-------- RECORDED DATA

-- pv_equiv track=rewrite | github.com/NCAR/CESM_postprocessing | averager/pyAverager/pyaverager/rover.py | get_slice_fn
-- ===== SOURCE A (Python) =====
-- def get_slice_fn(file_pattern, directory, prefix, suffix, stamp):
--
--     '''
--     Puts together a time slice filename
--
--     @param file_pattern   The file pattern that matches the input filenames.
--
--     @param directory      The directory where the input data is located.
--
--     @param prefix         The prefix that matches the input filenames.
--
--     @param suffix         The suffix that matches the input filenames.
--
--     @param stamp          The timestamp that matches the input filename.
--
--     @return filename      The name of the file.
--
--     @return file_prefix   The prefix of the file.
--
--     '''
--
--     filename = ''
--     file_prefix = directory+'/'
--     stop = False
--
--     for p in file_pattern:
--         if p[0] == '$':
--             if p=='$prefix':
--                 filename = filename+prefix
--                 if not stop:
--                     file_prefix = file_prefix+prefix
--             if p=='$date_pattern':
--                 filename = filename+stamp
--                 stop = True
--             if p=='$suffix':
--                 filename = filename+suffix
--         else:
--             filename = filename+p
--             if not stop:
--                 file_prefix = file_prefix+p
--
--     return filename,file_prefix
-- ===== SOURCE B (Python) =====
-- def get_slice_fn(file_pattern, directory, prefix, suffix, stamp):
--     try:
--         split = file_pattern.index('$date_pattern')
--     except ValueError:
--         split = len(file_pattern)
--
--     def tok(p):
--         if p[0] != '$':
--             return p
--         if p == '$prefix':
--             return prefix
--         if p == '$date_pattern':
--             return stamp
--         if p == '$suffix':
--             return suffix
--         return ''
--
--     def pre_tok(p):
--         if p[0] != '$':
--             return p
--         return prefix if p == '$prefix' else ''
--
--     filename = ''.join(tok(p) for p in file_pattern)
--     file_prefix = directory + '/' + ''.join(pre_tok(p) for p in file_pattern[:split])
--     return filename, file_prefix
-- ===== Notes on version B (the rewrite author's own statement) =====
-- stated objective: simpler
-- what changed: Replaces A's single flag-threaded fold over (filename, file_prefix, stop) with a computed split point (index of the first '$date_pattern', or the list length) plus two independent token-mapping passes: filename is a join of a per-token mapping over the whole pattern, and file_prefix is a join of a prefix-only mapping over the tokens before the split.
import Mathlib
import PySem

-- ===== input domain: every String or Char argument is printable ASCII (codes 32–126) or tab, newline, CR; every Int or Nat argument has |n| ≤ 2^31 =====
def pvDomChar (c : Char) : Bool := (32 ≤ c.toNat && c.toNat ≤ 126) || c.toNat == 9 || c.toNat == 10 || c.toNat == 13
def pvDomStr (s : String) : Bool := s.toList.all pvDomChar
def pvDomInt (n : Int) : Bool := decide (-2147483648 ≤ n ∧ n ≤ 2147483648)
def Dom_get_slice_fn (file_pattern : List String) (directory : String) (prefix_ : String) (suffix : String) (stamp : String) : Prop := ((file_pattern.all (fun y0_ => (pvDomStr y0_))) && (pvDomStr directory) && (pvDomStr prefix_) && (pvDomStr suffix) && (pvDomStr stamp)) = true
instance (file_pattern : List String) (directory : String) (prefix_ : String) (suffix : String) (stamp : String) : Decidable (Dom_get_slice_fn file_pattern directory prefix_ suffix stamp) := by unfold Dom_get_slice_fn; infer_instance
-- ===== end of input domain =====

-- B computes the '$date_pattern' split point once and builds the two results by two independent
-- token-mapping joins instead of A's single stop-flag-threaded accumulation pass (objective: simpler).


-- ===== PORT A =====
-- loop body of A: state is (filename, file_prefix, stop); p[0]=='$' is head? = '$' (empty p raises in Python, excluded by Pre_)
def pvStepA (prefix_ suffix stamp : String) (st : String × String × Bool) (p : String) : String × String × Bool :=
  if p.toList.head? = some '$' then
    let st := if p = "$prefix" then (st.1 ++ prefix_, if st.2.2 = false then st.2.1 ++ prefix_ else st.2.1, st.2.2) else st
    let st := if p = "$date_pattern" then (st.1 ++ stamp, st.2.1, true) else st
    let st := if p = "$suffix" then (st.1 ++ suffix, st.2.1, st.2.2) else st
    st
  else
    (st.1 ++ p, if st.2.2 = false then st.2.1 ++ p else st.2.1, st.2.2)

def get_slice_fn (file_pattern : List String) (directory : String) (prefix_ : String) (suffix : String) (stamp : String) : String × String :=
  let r := file_pattern.foldl (pvStepA prefix_ suffix stamp) ("", directory ++ "/", false)
  (r.1, r.2.1)

-- ===== PORT B =====
-- tok of Source B: the full filename contribution of one pattern token
def pvTok (prefix_ suffix stamp : String) (p : String) : String :=
  if ¬ (p.toList.head? = some '$') then p
  else if p = "$prefix" then prefix_
  else if p = "$date_pattern" then stamp
  else if p = "$suffix" then suffix
  else ""

-- pre_tok of Source B: the file_prefix contribution of one pattern token
def pvPreTok (prefix_ : String) (p : String) : String :=
  if ¬ (p.toList.head? = some '$') then p
  else if p = "$prefix" then prefix_ else ""

def get_slice_fn_alt (file_pattern : List String) (directory : String) (prefix_ : String) (suffix : String) (stamp : String) : String × String :=
  let split := (PySem.List.index? file_pattern "$date_pattern").getD file_pattern.length
  let filename := PySem.Str.join "" (file_pattern.map (pvTok prefix_ suffix stamp))
  let file_prefix := directory ++ "/" ++ PySem.Str.join "" ((file_pattern.take split).map (pvPreTok prefix_))
  (filename, file_prefix)

-- ===== PRECONDITION & SPEC =====
-- Pre_ excludes patterns containing an empty token: Python A raises IndexError on p[0] there (and so does B).
def Pre_get_slice_fn (file_pattern : List String) (directory : String) (prefix_ : String) (suffix : String) (stamp : String) : Prop :=
  "" ∉ file_pattern
instance (file_pattern : List String) (directory : String) (prefix_ : String) (suffix : String) (stamp : String) : Decidable (Pre_get_slice_fn file_pattern directory prefix_ suffix stamp) := by unfold Pre_get_slice_fn; infer_instance
def pvWitness_get_slice_fn : List String × String × String × String × String :=
  (["$prefix", "$date_pattern", "$suffix"], "data", "tas", ".nc", "1999-01")

def Spec_get_slice_fn (file_pattern : List String) (directory : String) (prefix_ : String) (suffix : String) (stamp : String) (out : String × String) : Prop := out = get_slice_fn_alt file_pattern directory prefix_ suffix stamp
instance (file_pattern : List String) (directory : String) (prefix_ : String) (suffix : String) (stamp : String) (out : String × String) : Decidable (Spec_get_slice_fn file_pattern directory prefix_ suffix stamp out) := by unfold Spec_get_slice_fn; infer_instance

-- ===== CLAIM (what is proved, stated in full; the proofs are below) =====
def Claim_equal_get_slice_fn : Prop := ∀ (file_pattern : List String) (directory : String) (prefix_ : String) (suffix : String) (stamp : String), Dom_get_slice_fn file_pattern directory prefix_ suffix stamp → Pre_get_slice_fn file_pattern directory prefix_ suffix stamp → Spec_get_slice_fn file_pattern directory prefix_ suffix stamp (get_slice_fn file_pattern directory prefix_ suffix stamp)

-- ===== LEMMAS AND PROOFS =====
lemma pvJoinEmptyCons (s : String) (l : List String) :
    PySem.Str.join "" (s :: l) = s ++ PySem.Str.join "" l := by
  apply String.toList_injective
  cases l <;> simp [PySem.Str.join, PySem.Chars.join_cons_cons, PySem.Chars.join_singleton, PySem.Chars.join_nil]

lemma pvJoinEmptyNil : PySem.Str.join "" ([] : List String) = "" := by
  simp [PySem.Str.join, PySem.Chars.join_nil]

-- for a non-'$date_pattern' token A's step appends tok to filename and pre_tok to the live prefix
lemma pvStepA_of_ne (prefix_ suffix stamp : String) (fn fpf : String) (stop : Bool) (p : String)
    (hd : p ≠ "$date_pattern") :
    pvStepA prefix_ suffix stamp (fn, fpf, stop) p =
      (fn ++ pvTok prefix_ suffix stamp p,
       (if stop then fpf else fpf ++ pvPreTok prefix_ p), stop) := by
  by_cases h1 : p.toList.head? = some '$'
  · by_cases hp : p = "$prefix"
    · subst hp; cases stop <;> simp [pvStepA, pvTok, pvPreTok]
    · by_cases hs : p = "$suffix"
      · subst hs; cases stop <;> simp [pvStepA, pvTok, pvPreTok, hp]
      · cases stop <;> simp [pvStepA, pvTok, pvPreTok, h1, hp, hs, hd]
  · cases stop <;> simp [pvStepA, pvTok, pvPreTok, h1]

lemma pvStepA_date (prefix_ suffix stamp : String) (fn fpf : String) (stop : Bool) :
    pvStepA prefix_ suffix stamp (fn, fpf, stop) "$date_pattern" =
      (fn ++ stamp, fpf, true) := by
  simp [pvStepA]

-- the split point of a cons headed by a non-'$date_pattern' token steps past the head
lemma pvTakeSplitCons (p : String) (t : List String) (hd : p ≠ "$date_pattern") :
    List.take ((PySem.List.index? (p :: t) "$date_pattern").getD (p :: t).length) (p :: t)
      = p :: List.take ((PySem.List.index? t "$date_pattern").getD t.length) t := by
  have hidx := PySem.List.index?_cons_of_ne (v := "$date_pattern") (xs := t) hd
  rw [hidx]
  cases PySem.List.index? t "$date_pattern" <;> simp

lemma pvFoldA (prefix_ suffix stamp : String) (l : List String) (fn fpf : String) (stop : Bool) :
    List.foldl (pvStepA prefix_ suffix stamp) (fn, fpf, stop) l =
      (fn ++ PySem.Str.join "" (l.map (pvTok prefix_ suffix stamp)),
       (if stop then fpf
        else fpf ++ PySem.Str.join "" ((l.take ((PySem.List.index? l "$date_pattern").getD l.length)).map (pvPreTok prefix_))),
       stop || l.contains "$date_pattern") := by
  induction l generalizing fn fpf stop with
  | nil => cases stop <;> simp [pvJoinEmptyNil, PySem.List.index?]
  | cons p t ih =>
    by_cases hd : p = "$date_pattern"
    · subst hd
      rw [List.foldl_cons, pvStepA_date, ih]
      rw [PySem.List.index?_cons_self]
      cases stop <;>
        simp [List.map_cons, pvJoinEmptyCons, pvJoinEmptyNil, pvTok, String.append_assoc]
    · rw [List.foldl_cons, pvStepA_of_ne _ _ _ _ _ _ _ hd]
      cases stop with
      | true =>
        rw [ih]
        simp [List.map_cons, pvJoinEmptyCons, String.append_assoc]
      | false =>
        rw [ih, pvTakeSplitCons _ _ hd]
        simp [List.map_cons, pvJoinEmptyCons, String.append_assoc, Ne.symm hd]

-- ===== VERDICT (by name: the statement is the Claim_ definition above) =====
theorem get_slice_fn_spec : Claim_equal_get_slice_fn := by
  intro fp dir pre suf stamp _ _
  unfold Spec_get_slice_fn get_slice_fn get_slice_fn_alt
  rw [pvFoldA]
  simp [String.append_assoc]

----------------

Only lines with the word "subst" count here; copy every one from the records.

#### SOLVED EXERCISE:
    · subst hp; cases stop <;> simp [pvStepA, pvTok, pvPreTok]
      · subst hs; cases stop <;> simp [pvStepA, pvTok, pvPreTok, hp]
    · subst hd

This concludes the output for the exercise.